Given records:

-- pv_equiv track=rewrite | github.com/niteshrajanagalu/NetSure | intelligence_engine.py | _exploit_risk_level
-- ===== SOURCE A (Python) =====
-- from typing import Callable, TypedDict
--
-- class KnownExploit(TypedDict):
--     """A known public exploit pattern associated with a service or port."""
--
--     name: str
--     severity: str   # "HIGH" | "MEDIUM" | "LOW"
--     note: str
--
-- def _exploit_risk_level(exploits: list[KnownExploit]) -> str:
--     """Return overall exploit risk level from the collected exploit list."""
--     for e in exploits:
--         if e["severity"] == "HIGH":
--             return "HIGH"
--     for e in exploits:
--         if e["severity"] == "MEDIUM":
--             return "MEDIUM"
--     return "LOW"
-- ===== SOURCE B (Python) =====
-- def _exploit_risk_level(exploits):
--     """Return overall exploit risk level from the collected exploit list."""
--     rank = {"HIGH": 2, "MEDIUM": 1}
--     m = max((rank.get(e["severity"], 0) for e in exploits), default=0)
--     return ("LOW", "MEDIUM", "HIGH")[m]
-- ===== Notes on version B (the rewrite author's own statement) =====
-- stated objective: simpler
-- what changed: Replaces A's two ordered early-return membership scans with a single max-reduction over a numeric severity rank, indexing back into ('LOW','MEDIUM','HIGH').
-- outside the precondition, e.g. on _exploit_risk_level([{'severity': 'HIGH'}, {}]): A returns 'HIGH', B raises KeyError
import Mathlib
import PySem

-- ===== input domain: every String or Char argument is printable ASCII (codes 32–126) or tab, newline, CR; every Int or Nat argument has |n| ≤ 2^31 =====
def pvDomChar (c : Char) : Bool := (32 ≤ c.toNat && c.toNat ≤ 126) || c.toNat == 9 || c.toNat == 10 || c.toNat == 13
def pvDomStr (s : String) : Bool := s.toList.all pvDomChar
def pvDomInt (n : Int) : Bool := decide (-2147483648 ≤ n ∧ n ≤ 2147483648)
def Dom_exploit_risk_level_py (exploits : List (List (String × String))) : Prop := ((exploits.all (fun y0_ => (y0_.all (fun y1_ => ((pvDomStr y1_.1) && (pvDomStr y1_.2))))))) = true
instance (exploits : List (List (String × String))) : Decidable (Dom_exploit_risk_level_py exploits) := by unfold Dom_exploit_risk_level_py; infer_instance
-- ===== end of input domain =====

-- B replaces A's two ordered early-return scans with one max-reduction over a numeric severity rank (objective: simpler).


-- e["severity"]; under Pre_ the key is present, so the .getD "" default is never consulted
def pvSev (e : List (String × String)) : String := ((PySem.Dict.mk e).get? "severity").getD ""

-- ===== PORT A =====
-- first loop: 'for e in exploits: if e["severity"] == "HIGH": return "HIGH"'
def pvALoopHigh : List (List (String × String)) → Bool
  | [] => false
  | e :: rest => if pvSev e == "HIGH" then true else pvALoopHigh rest

-- second loop: 'for e in exploits: if e["severity"] == "MEDIUM": return "MEDIUM"'
def pvALoopMed : List (List (String × String)) → Bool
  | [] => false
  | e :: rest => if pvSev e == "MEDIUM" then true else pvALoopMed rest

def exploit_risk_level_py (exploits : List (List (String × String))) : String :=
  if pvALoopHigh exploits then "HIGH"
  else if pvALoopMed exploits then "MEDIUM"
  else "LOW"

-- ===== PORT B =====
-- rank.get(e["severity"], 0)
def pvRank (s : String) : Int :=
  ((PySem.Dict.mk [("HIGH", (2 : Int)), ("MEDIUM", 1)]).get? s).getD 0

def exploit_risk_level_py_alt (exploits : List (List (String × String))) : String :=
  let m : Int := exploits.foldl (fun acc e => max acc (pvRank (pvSev e))) 0
  -- ("LOW", "MEDIUM", "HIGH")[m]
  if m == 2 then "HIGH" else if m == 1 then "MEDIUM" else "LOW"

-- ===== PRECONDITION & SPEC =====
-- Pre_ excludes inputs where some exploit dict lacks the "severity" key: Python A raises KeyError on them unless an
-- earlier HIGH entry lets it return early, and B's single full scan raises KeyError on all of them.
def Pre_exploit_risk_level_py (exploits : List (List (String × String))) : Prop :=
  ∀ e ∈ exploits, ((PySem.Dict.mk e).get? "severity").isSome = true
instance (exploits : List (List (String × String))) : Decidable (Pre_exploit_risk_level_py exploits) := by unfold Pre_exploit_risk_level_py; infer_instance
def pvWitness_exploit_risk_level_py : (List (List (String × String))) := [[("severity", "HIGH")], [("severity", "LOW")]]

def Spec_exploit_risk_level_py (exploits : List (List (String × String))) (out : String) : Prop := out = exploit_risk_level_py_alt exploits
instance (exploits : List (List (String × String))) (out : String) : Decidable (Spec_exploit_risk_level_py exploits out) := by unfold Spec_exploit_risk_level_py; infer_instance

-- ===== CLAIM (what is proved, stated in full; the proofs are below) =====
def Claim_equal_exploit_risk_level_py : Prop := ∀ (exploits : List (List (String × String))), Dom_exploit_risk_level_py exploits → Pre_exploit_risk_level_py exploits → Spec_exploit_risk_level_py exploits (exploit_risk_level_py exploits)

-- ===== LEMMAS AND PROOFS =====

-- A's result rank: what the pair of early-return loops amounts to
def pvRankA (exploits : List (List (String × String))) : Int :=
  if pvALoopHigh exploits then 2 else if pvALoopMed exploits then 1 else 0

lemma pvRankA_bounds (xs : List (List (String × String))) :
    0 ≤ pvRankA xs ∧ pvRankA xs ≤ 2 := by
  unfold pvRankA; split_ifs <;> omega

lemma pvRank_cases (s : String) :
    pvRank s = if s == "HIGH" then 2 else if s == "MEDIUM" then 1 else 0 := by
  by_cases h1 : s = "HIGH"
  · subst h1; decide
  · by_cases h2 : s = "MEDIUM"
    · subst h2; decide
    · have e1 : ("HIGH" == s) = false := beq_eq_false_iff_ne.mpr (Ne.symm h1)
      have e2 : ("MEDIUM" == s) = false := beq_eq_false_iff_ne.mpr (Ne.symm h2)
      simp [pvRank, PySem.Dict.get?, List.find?, e1, e2, h1, h2]

lemma pvRankA_cons (e : List (String × String)) (rest : List (List (String × String))) :
    pvRankA (e :: rest) = max (pvRank (pvSev e)) (pvRankA rest) := by
  rw [pvRank_cases]
  by_cases h1 : pvSev e == "HIGH" <;> by_cases h2 : pvSev e == "MEDIUM" <;>
    cases hH : pvALoopHigh rest <;> cases hM : pvALoopMed rest <;>
      simp [pvRankA, pvALoopHigh, pvALoopMed, h1, h2, hH, hM]

lemma pvFold_eq (xs : List (List (String × String))) (acc : Int) (hacc : 0 ≤ acc) :
    xs.foldl (fun acc e => max acc (pvRank (pvSev e))) acc = max acc (pvRankA xs) := by
  induction xs generalizing acc with
  | nil => simp [pvRankA, pvALoopHigh, pvALoopMed]; omega
  | cons e rest ih =>
    simp only [List.foldl_cons]
    rw [ih (max acc (pvRank (pvSev e))) (le_trans hacc (le_max_left _ _)), pvRankA_cons]
    omega

-- ===== VERDICT (by name: the statement is the Claim_ definition above) =====
theorem exploit_risk_level_py_spec : Claim_equal_exploit_risk_level_py := by
  intro xs _ _
  unfold Spec_exploit_risk_level_py exploit_risk_level_py exploit_risk_level_py_alt
  rw [pvFold_eq xs 0 le_rfl]
  have hb := pvRankA_bounds xs
  unfold pvRankA at *
  cases hH : pvALoopHigh xs <;> cases hM : pvALoopMed xs <;> simp_all
-- pv_equiv track=rewrite | github.com/etherlabsio/ai-engine | services/group_segments/extra_preprocess.py | get_filtered_pos
-- ===== SOURCE A (Python) =====
-- def get_filtered_pos(filtered, pos_list=['NN', 'JJ']):
--     filtered_list_temp = []
--     filtered_list = []
--     flag = False
--     flag_JJ = False
--     for word, pos in filtered:
--         if pos == 'NN' or pos == 'JJ':
--             flag=True
--             if pos == 'JJ':
--                 flag_JJ = True
--             else:
--                 flag_JJ = False
--             filtered_list_temp.append((word, pos))
--             continue
--         if flag:
--             if 'NN' in list(map(lambda x: x[1], filtered_list_temp)):
--                 if not flag_JJ:
--                     filtered_list.append(list(map(lambda x:x[0], filtered_list_temp)))
--                 else:
--                     filtered_list.append(list(map(lambda x:x[0], filtered_list_temp))[:-1])
--                     flag_JJ = False
--             filtered_list_temp = []
--             flag=False
--     return filtered_list
-- ===== SOURCE B (Python) =====
-- def get_filtered_pos(filtered, pos_list=['NN', 'JJ']):
--     # Staged-pass approach: first index all separator positions (tokens whose
--     # pos is neither 'NN' nor 'JJ'); then, for each separator, slice out the
--     # segment since the previous separator and emit it if it contains an 'NN',
--     # dropping the last word when the segment ends in 'JJ'.  Tokens after the
--     # last separator are never emitted (they lack a terminating separator).
--     cuts = [i for i, (_, pos) in enumerate(filtered) if pos != 'NN' and pos != 'JJ']
--     result = []
--     prev = -1
--     for t in cuts:
--         seg = filtered[prev + 1:t]
--         prev = t
--         if any(pos == 'NN' for _, pos in seg):
--             words = [w for w, _ in seg]
--             result.append(words[:-1] if seg[-1][1] == 'JJ' else words)
--     return result
-- ===== Notes on version B (the rewrite author's own statement) =====
-- stated objective: alternative
-- what changed: Replaces A's single-pass state machine (flag/flag_JJ/temp buffer) by two staged passes: first collect the indices of all separator tokens (pos not NN/JJ), then slice the list between consecutive separators and emit each NN-containing segment, trimming the last word when the segment ends in JJ.
import Mathlib
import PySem

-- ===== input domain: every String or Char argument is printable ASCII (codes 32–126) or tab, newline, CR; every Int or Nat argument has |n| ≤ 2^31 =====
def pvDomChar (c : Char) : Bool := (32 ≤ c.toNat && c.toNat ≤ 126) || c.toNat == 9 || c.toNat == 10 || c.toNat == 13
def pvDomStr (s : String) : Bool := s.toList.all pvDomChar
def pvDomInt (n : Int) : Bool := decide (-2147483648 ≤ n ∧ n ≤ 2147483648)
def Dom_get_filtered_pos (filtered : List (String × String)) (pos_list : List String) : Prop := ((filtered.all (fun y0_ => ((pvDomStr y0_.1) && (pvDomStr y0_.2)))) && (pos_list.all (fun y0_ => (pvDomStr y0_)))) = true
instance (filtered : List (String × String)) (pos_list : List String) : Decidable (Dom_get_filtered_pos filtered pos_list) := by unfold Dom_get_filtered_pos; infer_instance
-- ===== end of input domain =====

-- B replaces A's stateful flag/temp-buffer loop by two staged passes: index the separator
-- positions, then slice the list between consecutive separators; objective: alternative.
-- pos_list is unused, exactly as in A.


-- ===== PORT A =====
-- state = (filtered_list_temp, flag, flag_JJ, filtered_list); [:-1] ported via PySem.List.slice
def pvAStep : (List (String × String) × Bool × Bool × List (List String)) →
    (String × String) → List (String × String) × Bool × Bool × List (List String)
  | (temp, flag, flagJJ, out), (word, pos) =>
  if pos == "NN" || pos == "JJ" then
    (temp ++ [(word, pos)], true, pos == "JJ", out)
  else if flag then
    if (temp.map (fun x => x.2)).contains "NN" then
      if !flagJJ then
        ([], false, flagJJ, out ++ [temp.map (fun x => x.1)])
      else
        ([], false, false, out ++ [PySem.List.slice (temp.map (fun x => x.1)) none (some (-1))])
    else ([], false, flagJJ, out)
  else (temp, flag, flagJJ, out)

To do: From the entries above, collect every line with the string "unfold" in it.

Result of the exercise:
instance (exploits : List (List (String × String))) : Decidable (Dom_exploit_risk_level_py exploits) := by unfold Dom_exploit_risk_level_py; infer_instance
instance (exploits : List (List (String × String))) : Decidable (Pre_exploit_risk_level_py exploits) := by unfold Pre_exploit_risk_level_py; infer_instance
instance (exploits : List (List (String × String))) (out : String) : Decidable (Spec_exploit_risk_level_py exploits out) := by unfold Spec_exploit_risk_level_py; infer_instance
  unfold pvRankA; split_ifs <;> omega
  unfold Spec_exploit_risk_level_py exploit_risk_level_py exploit_risk_level_py_alt
  unfold pvRankA at *
instance (filtered : List (String × String)) (pos_list : List String) : Decidable (Dom_get_filtered_pos filtered pos_list) := by unfold Dom_get_filtered_pos; infer_instance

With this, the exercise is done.